*** Opening DATASET CONTENT ***

-- pv_equiv track=rewrite | github.com/paulharman/dnd-character-scraper | scraper/core/calculators/attack.py | _get_primary_spellcasting_ability
-- ===== SOURCE A (Python) =====
-- from typing import Dict, Any, List, Optional, Tuple
--
-- def _get_primary_spellcasting_ability(character_data: Dict[str, Any]) -> str:
--     """Get primary spellcasting ability."""
--     classes = character_data.get('classes', [])
--
--     # Simple mapping - would need more sophisticated logic for multiclass
--     for class_data in classes:
--         class_name = class_data.get('definition', {}).get('name', '').lower()
--
--         if 'cleric' in class_name or 'druid' in class_name or 'ranger' in class_name:
--             return 'wisdom'
--         elif 'sorcerer' in class_name or 'bard' in class_name or 'paladin' in class_name or 'warlock' in class_name:
--             return 'charisma'
--         elif 'wizard' in class_name:
--             return 'intelligence'
--
--     return 'none'
-- ===== SOURCE B (Python) =====
-- _PRIORITY = {'cleric': 0, 'druid': 0, 'ranger': 0,
--              'sorcerer': 1, 'bard': 1, 'paladin': 1, 'warlock': 1,
--              'wizard': 2}
-- _ABILITIES = ['wisdom', 'charisma', 'intelligence']
--
-- def _get_primary_spellcasting_ability(character_data):
--     """Collect every (class index, keyword priority) hit across all classes,
--     then answer from the lexicographically smallest hit (no early return)."""
--     hits = [
--         (i, prio)
--         for i, class_data in enumerate(character_data.get('classes', []))
--         for keyword, prio in _PRIORITY.items()
--         if keyword in class_data.get('definition', {}).get('name', '').lower()
--     ]
--     if not hits:
--         return 'none'
--     return _ABILITIES[min(hits)[1]]
-- ===== Notes on version B (the rewrite author's own statement) =====
-- stated objective: alternative
-- what changed: B abandons A's early-return if/elif scan: it exhaustively collects every (class index, keyword priority) hit with a comprehension over all classes and all keywords, then answers from the lexicographically smallest hit via min(), mapping its priority through an abilities list.
import Mathlib
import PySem

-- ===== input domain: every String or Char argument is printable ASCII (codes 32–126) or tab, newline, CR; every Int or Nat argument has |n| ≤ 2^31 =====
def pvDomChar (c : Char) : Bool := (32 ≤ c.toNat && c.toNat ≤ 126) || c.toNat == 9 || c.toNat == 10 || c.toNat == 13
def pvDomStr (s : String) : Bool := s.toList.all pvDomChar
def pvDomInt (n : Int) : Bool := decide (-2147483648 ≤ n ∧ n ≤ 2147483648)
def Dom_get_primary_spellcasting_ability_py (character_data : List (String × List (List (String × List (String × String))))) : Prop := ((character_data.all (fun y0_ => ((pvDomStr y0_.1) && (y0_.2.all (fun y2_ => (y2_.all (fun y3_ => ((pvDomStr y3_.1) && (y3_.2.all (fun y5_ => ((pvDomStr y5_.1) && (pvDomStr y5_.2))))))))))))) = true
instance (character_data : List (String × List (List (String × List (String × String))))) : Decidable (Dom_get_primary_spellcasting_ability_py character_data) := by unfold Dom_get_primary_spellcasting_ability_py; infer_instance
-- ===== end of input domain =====

-- B replaces A's early-return if/elif cascade by exhaustively collecting every (class index, keyword priority) hit and taking the lexicographic minimum (alternative algorithm, same cost).


-- ===== PORT A =====
def pvA_name (class_data : List (String × List (String × String))) : String :=
  PySem.Str.lower (PySem.Dict.getD (PySem.Dict.ofList ((PySem.Dict.ofList class_data).getD "definition" [])) "name" "")

def pvA_loop : List (List (String × List (String × String))) → String
  | [] => "none"
  | class_data :: rest =>
    let class_name := pvA_name class_data
    if PySem.Str.isIn "cleric" class_name || PySem.Str.isIn "druid" class_name || PySem.Str.isIn "ranger" class_name then
      "wisdom"
    else if PySem.Str.isIn "sorcerer" class_name || PySem.Str.isIn "bard" class_name || PySem.Str.isIn "paladin" class_name || PySem.Str.isIn "warlock" class_name then
      "charisma"
    else if PySem.Str.isIn "wizard" class_name then
      "intelligence"
    else
      pvA_loop rest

*** Closing DATASET CONTENT ***

* [WHAT IS EXPECTED]: Copy out the entries above without altering a single character.

* [TASK SOLUTION]:
-- pv_equiv track=rewrite | github.com/paulharman/dnd-character-scraper | scraper/core/calculators/attack.py | _get_primary_spellcasting_ability
-- ===== SOURCE A (Python) =====
-- from typing import Dict, Any, List, Optional, Tuple
--
-- def _get_primary_spellcasting_ability(character_data: Dict[str, Any]) -> str:
--     """Get primary spellcasting ability."""
--     classes = character_data.get('classes', [])
--
--     # Simple mapping - would need more sophisticated logic for multiclass
--     for class_data in classes:
--         class_name = class_data.get('definition', {}).get('name', '').lower()
--
--         if 'cleric' in class_name or 'druid' in class_name or 'ranger' in class_name:
--             return 'wisdom'
--         elif 'sorcerer' in class_name or 'bard' in class_name or 'paladin' in class_name or 'warlock' in class_name:
--             return 'charisma'
--         elif 'wizard' in class_name:
--             return 'intelligence'
--
--     return 'none'
-- ===== SOURCE B (Python) =====
-- _PRIORITY = {'cleric': 0, 'druid': 0, 'ranger': 0,
--              'sorcerer': 1, 'bard': 1, 'paladin': 1, 'warlock': 1,
--              'wizard': 2}
-- _ABILITIES = ['wisdom', 'charisma', 'intelligence']
--
-- def _get_primary_spellcasting_ability(character_data):
--     """Collect every (class index, keyword priority) hit across all classes,
--     then answer from the lexicographically smallest hit (no early return)."""
--     hits = [
--         (i, prio)
--         for i, class_data in enumerate(character_data.get('classes', []))
--         for keyword, prio in _PRIORITY.items()
--         if keyword in class_data.get('definition', {}).get('name', '').lower()
--     ]
--     if not hits:
--         return 'none'
--     return _ABILITIES[min(hits)[1]]
-- ===== Notes on version B (the rewrite author's own statement) =====
-- stated objective: alternative
-- what changed: B abandons A's early-return if/elif scan: it exhaustively collects every (class index, keyword priority) hit with a comprehension over all classes and all keywords, then answers from the lexicographically smallest hit via min(), mapping its priority through an abilities list.
import Mathlib
import PySem

-- ===== input domain: every String or Char argument is printable ASCII (codes 32–126) or tab, newline, CR; every Int or Nat argument has |n| ≤ 2^31 =====
def pvDomChar (c : Char) : Bool := (32 ≤ c.toNat && c.toNat ≤ 126) || c.toNat == 9 || c.toNat == 10 || c.toNat == 13
def pvDomStr (s : String) : Bool := s.toList.all pvDomChar
def pvDomInt (n : Int) : Bool := decide (-2147483648 ≤ n ∧ n ≤ 2147483648)
def Dom_get_primary_spellcasting_ability_py (character_data : List (String × List (List (String × List (String × String))))) : Prop := ((character_data.all (fun y0_ => ((pvDomStr y0_.1) && (y0_.2.all (fun y2_ => (y2_.all (fun y3_ => ((pvDomStr y3_.1) && (y3_.2.all (fun y5_ => ((pvDomStr y5_.1) && (pvDomStr y5_.2))))))))))))) = true
instance (character_data : List (String × List (List (String × List (String × String))))) : Decidable (Dom_get_primary_spellcasting_ability_py character_data) := by unfold Dom_get_primary_spellcasting_ability_py; infer_instance
-- ===== end of input domain =====

-- B replaces A's early-return if/elif cascade by exhaustively collecting every (class index, keyword priority) hit and taking the lexicographic minimum (alternative algorithm, same cost).


-- ===== PORT A =====
def pvA_name (class_data : List (String × List (String × String))) : String :=
  PySem.Str.lower (PySem.Dict.getD (PySem.Dict.ofList ((PySem.Dict.ofList class_data).getD "definition" [])) "name" "")

def pvA_loop : List (List (String × List (String × String))) → String
  | [] => "none"
  | class_data :: rest =>
    let class_name := pvA_name class_data
    if PySem.Str.isIn "cleric" class_name || PySem.Str.isIn "druid" class_name || PySem.Str.isIn "ranger" class_name then
      "wisdom"
    else if PySem.Str.isIn "sorcerer" class_name || PySem.Str.isIn "bard" class_name || PySem.Str.isIn "paladin" class_name || PySem.Str.isIn "warlock" class_name then
      "charisma"
    else if PySem.Str.isIn "wizard" class_name then
      "intelligence"
    else
      pvA_loop rest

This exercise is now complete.